====== Information ======
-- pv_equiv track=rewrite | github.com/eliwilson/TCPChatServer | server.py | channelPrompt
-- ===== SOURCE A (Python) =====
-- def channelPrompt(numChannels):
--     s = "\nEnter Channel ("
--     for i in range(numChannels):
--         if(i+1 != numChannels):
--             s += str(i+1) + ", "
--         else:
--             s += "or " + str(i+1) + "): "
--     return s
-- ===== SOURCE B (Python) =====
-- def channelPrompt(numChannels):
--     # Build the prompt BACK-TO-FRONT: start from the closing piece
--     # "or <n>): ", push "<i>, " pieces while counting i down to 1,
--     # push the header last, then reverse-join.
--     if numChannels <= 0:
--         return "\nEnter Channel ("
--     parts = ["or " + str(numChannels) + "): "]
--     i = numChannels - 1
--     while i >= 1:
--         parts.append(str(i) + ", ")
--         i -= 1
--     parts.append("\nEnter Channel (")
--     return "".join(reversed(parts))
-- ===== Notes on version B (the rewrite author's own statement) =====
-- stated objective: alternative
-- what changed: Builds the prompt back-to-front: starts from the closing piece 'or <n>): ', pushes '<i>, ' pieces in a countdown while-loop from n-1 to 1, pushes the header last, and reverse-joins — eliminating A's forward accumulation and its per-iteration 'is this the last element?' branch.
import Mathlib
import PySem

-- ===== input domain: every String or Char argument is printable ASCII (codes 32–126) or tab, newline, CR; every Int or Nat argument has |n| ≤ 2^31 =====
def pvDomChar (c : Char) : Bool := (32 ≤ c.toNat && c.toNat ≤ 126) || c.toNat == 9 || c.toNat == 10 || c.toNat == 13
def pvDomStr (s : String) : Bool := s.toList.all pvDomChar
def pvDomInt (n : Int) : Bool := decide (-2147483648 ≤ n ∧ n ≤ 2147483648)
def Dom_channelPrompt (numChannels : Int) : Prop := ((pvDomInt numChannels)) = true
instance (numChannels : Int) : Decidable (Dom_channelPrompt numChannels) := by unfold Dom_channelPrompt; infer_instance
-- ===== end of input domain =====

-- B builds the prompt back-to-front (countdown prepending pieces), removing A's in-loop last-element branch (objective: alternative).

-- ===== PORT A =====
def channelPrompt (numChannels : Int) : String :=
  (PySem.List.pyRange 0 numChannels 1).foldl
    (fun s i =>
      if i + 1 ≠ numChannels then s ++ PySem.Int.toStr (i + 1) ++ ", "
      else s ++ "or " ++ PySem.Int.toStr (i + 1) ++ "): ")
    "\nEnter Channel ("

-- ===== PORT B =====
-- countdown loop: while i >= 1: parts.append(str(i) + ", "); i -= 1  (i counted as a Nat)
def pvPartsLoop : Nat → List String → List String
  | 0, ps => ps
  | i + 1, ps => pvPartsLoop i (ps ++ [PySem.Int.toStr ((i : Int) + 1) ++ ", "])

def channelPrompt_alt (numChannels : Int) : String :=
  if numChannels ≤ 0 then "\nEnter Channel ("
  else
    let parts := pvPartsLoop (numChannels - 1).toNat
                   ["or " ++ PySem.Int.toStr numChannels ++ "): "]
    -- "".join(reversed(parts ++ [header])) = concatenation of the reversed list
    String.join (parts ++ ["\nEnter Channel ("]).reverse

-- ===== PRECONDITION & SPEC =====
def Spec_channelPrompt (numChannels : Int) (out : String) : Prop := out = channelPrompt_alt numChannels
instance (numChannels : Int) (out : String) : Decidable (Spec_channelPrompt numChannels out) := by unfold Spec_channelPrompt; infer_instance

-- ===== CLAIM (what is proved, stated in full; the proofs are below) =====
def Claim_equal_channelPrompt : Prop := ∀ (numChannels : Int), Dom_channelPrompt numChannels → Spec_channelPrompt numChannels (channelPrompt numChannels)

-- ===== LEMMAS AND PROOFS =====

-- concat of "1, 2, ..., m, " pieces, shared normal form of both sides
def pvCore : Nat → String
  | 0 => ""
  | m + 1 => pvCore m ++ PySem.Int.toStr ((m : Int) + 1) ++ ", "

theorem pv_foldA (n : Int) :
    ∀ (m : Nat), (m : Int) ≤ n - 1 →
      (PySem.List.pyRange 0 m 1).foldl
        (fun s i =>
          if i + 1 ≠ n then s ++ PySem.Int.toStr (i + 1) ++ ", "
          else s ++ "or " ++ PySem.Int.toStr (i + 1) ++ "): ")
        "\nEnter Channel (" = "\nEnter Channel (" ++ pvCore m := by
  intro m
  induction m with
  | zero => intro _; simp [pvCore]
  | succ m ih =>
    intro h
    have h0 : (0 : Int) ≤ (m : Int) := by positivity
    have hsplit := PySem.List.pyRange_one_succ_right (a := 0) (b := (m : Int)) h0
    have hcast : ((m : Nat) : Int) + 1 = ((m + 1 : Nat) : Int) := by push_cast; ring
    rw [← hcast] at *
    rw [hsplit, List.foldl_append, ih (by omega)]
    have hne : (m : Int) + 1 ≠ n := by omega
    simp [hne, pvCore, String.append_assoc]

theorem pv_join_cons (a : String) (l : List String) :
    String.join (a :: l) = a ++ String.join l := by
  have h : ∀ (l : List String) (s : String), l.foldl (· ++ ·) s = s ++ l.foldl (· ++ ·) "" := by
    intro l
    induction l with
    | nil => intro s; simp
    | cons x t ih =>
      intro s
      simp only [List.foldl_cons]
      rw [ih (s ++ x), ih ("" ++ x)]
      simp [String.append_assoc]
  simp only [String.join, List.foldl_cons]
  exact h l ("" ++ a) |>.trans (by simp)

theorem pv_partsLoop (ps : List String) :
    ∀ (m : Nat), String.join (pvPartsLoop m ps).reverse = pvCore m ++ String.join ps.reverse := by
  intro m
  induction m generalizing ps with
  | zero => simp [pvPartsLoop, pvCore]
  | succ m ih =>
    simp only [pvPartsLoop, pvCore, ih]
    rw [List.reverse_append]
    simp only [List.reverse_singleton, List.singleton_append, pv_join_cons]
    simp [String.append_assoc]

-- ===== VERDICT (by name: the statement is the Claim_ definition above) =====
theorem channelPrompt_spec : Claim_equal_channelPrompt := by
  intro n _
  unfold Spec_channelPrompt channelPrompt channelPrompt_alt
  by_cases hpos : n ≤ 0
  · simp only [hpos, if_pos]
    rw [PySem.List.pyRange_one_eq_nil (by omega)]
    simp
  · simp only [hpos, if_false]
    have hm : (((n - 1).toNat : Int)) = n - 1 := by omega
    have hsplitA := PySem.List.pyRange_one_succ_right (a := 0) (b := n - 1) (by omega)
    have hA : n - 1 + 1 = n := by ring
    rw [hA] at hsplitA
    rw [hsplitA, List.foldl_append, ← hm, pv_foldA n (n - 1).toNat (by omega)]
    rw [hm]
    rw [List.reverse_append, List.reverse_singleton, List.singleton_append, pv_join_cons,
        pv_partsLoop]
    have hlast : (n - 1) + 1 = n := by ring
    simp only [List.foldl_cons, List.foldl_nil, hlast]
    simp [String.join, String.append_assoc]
======
→ Activity:
Wherever the word "domain" turns up in the records above, copy the line that holds it.

→ Result of this task:
-- ===== input domain: every String or Char argument is printable ASCII (codes 32–126) or tab, newline, CR; every Int or Nat argument has |n| ≤ 2^31 =====
-- ===== end of input domain =====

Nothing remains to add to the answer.